This paper attempts to explain how the concepts of boundary and border (as explained by Sennett in his article “The Open City” ) have evolved in American cities as a way to superficially project an idea of social, economic and racial equality, masquerading a tacit intention of neutralizing the critical sense of the populace. The disappearance of the boundaries (as in limit between clearly different fields) is tied to the very origin of the American urban life. The Main Street, the urban seed of most of the American cities, was created through a weak organizational system of loose geometries and untied fabrics where the landscape filtered continuously in the urban perspectives. In this way, the city refused intentionally to be recognized as the boundary of Nature. On the other hand, the Jeffersonian Grid took command of the outside giving the opposite idea that any piece of Nature could be trespassed at any moment by the artificiality of the Cartesian geometry. The unrecognized boundaries between Urban and Nature resulted in a phenomenon where both entities are blended in a characterless space: the suburban sprawl. With the population dispersed, the spaces for interaction, the borders, can’t happen without a critical mass able to activate them.
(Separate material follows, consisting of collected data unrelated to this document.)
-- pv_equiv track=rewrite | github.com/Pivink/Leetcode-Problems | three_consecutive_odd.py | check_cosecutive
-- ===== SOURCE A (Python) =====
-- def check_cosecutive(arr):
--     odd=0
--     for i in arr:
--         if i%2==1:
--             odd+=1
--             if odd==3:
--                 return True
--         else:
--             odd=0
--     return False
-- ===== SOURCE B (Python) =====
-- def check_cosecutive(arr):
--     return any(a % 2 == 1 and b % 2 == 1 and c % 2 == 1
--                for a, b, c in zip(arr, arr[1:], arr[2:]))
-- ===== Notes on version B (the rewrite author's own statement) =====
-- stated objective: idiomatic
-- what changed: Replaced the running-odd-counter scan with a one-line sliding window: zip the list with its two shifted copies and check any window of three is all odd.
import Mathlib
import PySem

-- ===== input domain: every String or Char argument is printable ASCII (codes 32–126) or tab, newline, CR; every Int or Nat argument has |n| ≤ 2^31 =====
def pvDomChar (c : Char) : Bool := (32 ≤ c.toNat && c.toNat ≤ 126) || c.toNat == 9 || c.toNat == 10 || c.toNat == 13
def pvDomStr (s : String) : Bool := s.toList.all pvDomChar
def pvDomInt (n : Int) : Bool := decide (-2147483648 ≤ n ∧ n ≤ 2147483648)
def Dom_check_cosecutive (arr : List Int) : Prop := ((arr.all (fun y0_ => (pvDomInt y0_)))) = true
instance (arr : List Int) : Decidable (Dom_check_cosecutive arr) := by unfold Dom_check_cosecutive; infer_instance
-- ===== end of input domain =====

-- B replaces A's running-odd-counter scan by a sliding window (zip with the two shifted copies); idiomatic, same O(n) cost.

-- ===== PORT A =====
-- the for-loop with its 'odd' counter and early 'return True'
def checkLoopA : List Int → Int → Bool
  | [], _ => false
  | i :: rest, odd =>
    if PySem.Int.mod i 2 == 1 then
      -- odd += 1; if odd == 3: return True
      if odd + 1 == 3 then true else checkLoopA rest (odd + 1)
    else
      checkLoopA rest 0

def check_cosecutive (arr : List Int) : Bool := checkLoopA arr 0

-- ===== PORT B =====
def check_cosecutive_alt (arr : List Int) : Bool :=
  (arr.zip ((PySem.List.slice arr (some 1) none).zip (PySem.List.slice arr (some 2) none))).any
    (fun abc => PySem.Int.mod abc.1 2 == 1 && PySem.Int.mod abc.2.1 2 == 1 && PySem.Int.mod abc.2.2 2 == 1)

-- ===== PRECONDITION & SPEC =====
def Spec_check_cosecutive (arr : List Int) (out : Bool) : Prop := out = check_cosecutive_alt arr
instance (arr : List Int) (out : Bool) : Decidable (Spec_check_cosecutive arr out) := by unfold Spec_check_cosecutive; infer_instance

-- ===== CLAIM (what is proved, stated in full; the proofs are below) =====
def Claim_equal_check_cosecutive : Prop := ∀ (arr : List Int), Dom_check_cosecutive arr → Spec_check_cosecutive arr (check_cosecutive arr)

-- ===== LEMMAS AND PROOFS =====

-- B's window test, after rewriting the slices to drops
def winB (arr : List Int) : Bool :=
  (arr.zip ((arr.drop 1).zip (arr.drop 2))).any
    (fun abc => PySem.Int.mod abc.1 2 == 1 && PySem.Int.mod abc.2.1 2 == 1 && PySem.Int.mod abc.2.2 2 == 1)

theorem alt_eq_winB (arr : List Int) : check_cosecutive_alt arr = winB arr := by
  unfold check_cosecutive_alt winB
  rw [show ((1 : Int) = ((1 : Nat) : Int)) from rfl, show ((2 : Int) = ((2 : Nat) : Int)) from rfl,
      PySem.List.slice_from_natCast, PySem.List.slice_from_natCast]

theorem winB_cons3 (a b c : Int) (r : List Int) :
    winB (a :: b :: c :: r) =
      ((PySem.Int.mod a 2 == 1 && PySem.Int.mod b 2 == 1 && PySem.Int.mod c 2 == 1) || winB (b :: c :: r)) := by
  simp only [winB, List.drop_succ_cons, List.drop_zero, List.zip_cons_cons, List.any_cons]

theorem winB_cons_even (x : Int) (l : List Int) (hx : (PySem.Int.mod x 2 == 1) = false) :
    winB (x :: l) = winB l := by
  match l with
  | [] => rfl
  | [b] => rfl
  | b :: c :: r =>
    rw [winB_cons3, hx]
    simp only [Bool.false_and, Bool.false_or]

theorem winB_mid_even (a x : Int) (l : List Int) (hx : (PySem.Int.mod x 2 == 1) = false) :
    winB (a :: x :: l) = winB l := by
  match l with
  | [] => rfl
  | c :: r =>
    rw [winB_cons3, hx]
    simp only [Bool.and_false, Bool.false_and, Bool.false_or]
    exact winB_cons_even x (c :: r) hx

theorem loopA_key (arr : List Int) :
    checkLoopA arr 0 = winB arr ∧
    (∀ a : Int, (PySem.Int.mod a 2 == 1) = true → checkLoopA arr 1 = winB (a :: arr)) ∧
    (∀ a b : Int, (PySem.Int.mod a 2 == 1) = true → (PySem.Int.mod b 2 == 1) = true →
      checkLoopA arr 2 = winB (a :: b :: arr)) := by
  induction arr with
  | nil =>
    exact ⟨rfl, fun a _ => rfl, fun a b _ _ => rfl⟩
  | cons x rest ih =>
    obtain ⟨ih0, ih1, ih2⟩ := ih
    rcases hx : (PySem.Int.mod x 2 == 1) with _ | _
    · -- x even
      have e : ∀ k : Int, checkLoopA (x :: rest) k = checkLoopA rest 0 := by
        intro k; simp only [checkLoopA, hx, Bool.false_eq_true, if_false]
      refine ⟨?_, fun a ha => ?_, fun a b ha hb => ?_⟩
      · rw [e, ih0, winB_cons_even x rest hx]
      · rw [e, ih0, winB_mid_even a x rest hx]
      · rw [e, ih0, ← winB_cons_even x rest hx, winB_cons3, hx]
        simp only [Bool.and_false, Bool.false_or]
        rw [winB_cons_even x rest hx]
        exact (winB_mid_even b x rest hx).symm
    · -- x odd
      refine ⟨?_, fun a ha => ?_, fun a b ha hb => ?_⟩
      · have e : checkLoopA (x :: rest) 0 = checkLoopA rest 1 := by
          simp only [checkLoopA, hx, if_true]
          norm_num
        rw [e]; exact ih1 x hx
      · have e : checkLoopA (x :: rest) 1 = checkLoopA rest 2 := by
          simp only [checkLoopA, hx, if_true]
          norm_num
        rw [e]; exact ih2 a x ha hx
      · have e : checkLoopA (x :: rest) 2 = true := by
          simp only [checkLoopA, hx, if_true]
          norm_num
        rw [e, winB_cons3, ha, hb, hx]
        simp only [Bool.and_self, Bool.true_or]

-- ===== VERDICT (by name: the statement is the Claim_ definition above) =====
theorem check_cosecutive_spec : Claim_equal_check_cosecutive := by
  intro arr _
  unfold Spec_check_cosecutive check_cosecutive
  rw [alt_eq_winB]
  exact (loopA_key arr).1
In this deterritorialized assemblage, the social activity disappears from the quotidian life and is secluded to very specific buildings, mainly the Mall and the Church. In these spaces, the interaction between people has been neutralized by the organized gathering as part of a scripted ritual with very specific routines. The sacralization of both spaces (either by religious or capitalist doctrines) avoids a free interaction or friction between people as a way to mitigate the neutralization of their critical thinking. This is an invisible way in which the status quo closes itself into a frictionless fake sociality, providing the idea of a fictional equality, and hiding a deeper disenfranchisement and in turn making the city fragile/brittle.

Item Type: Article
Uncontrolled Keywords: border, boundary, city, social, church, mall
Subjects: E History America > E151 United States (General)
H Social Sciences > HN Social history and conditions. Social problems. Social reform
J Political Science > JK Political institutions (United States)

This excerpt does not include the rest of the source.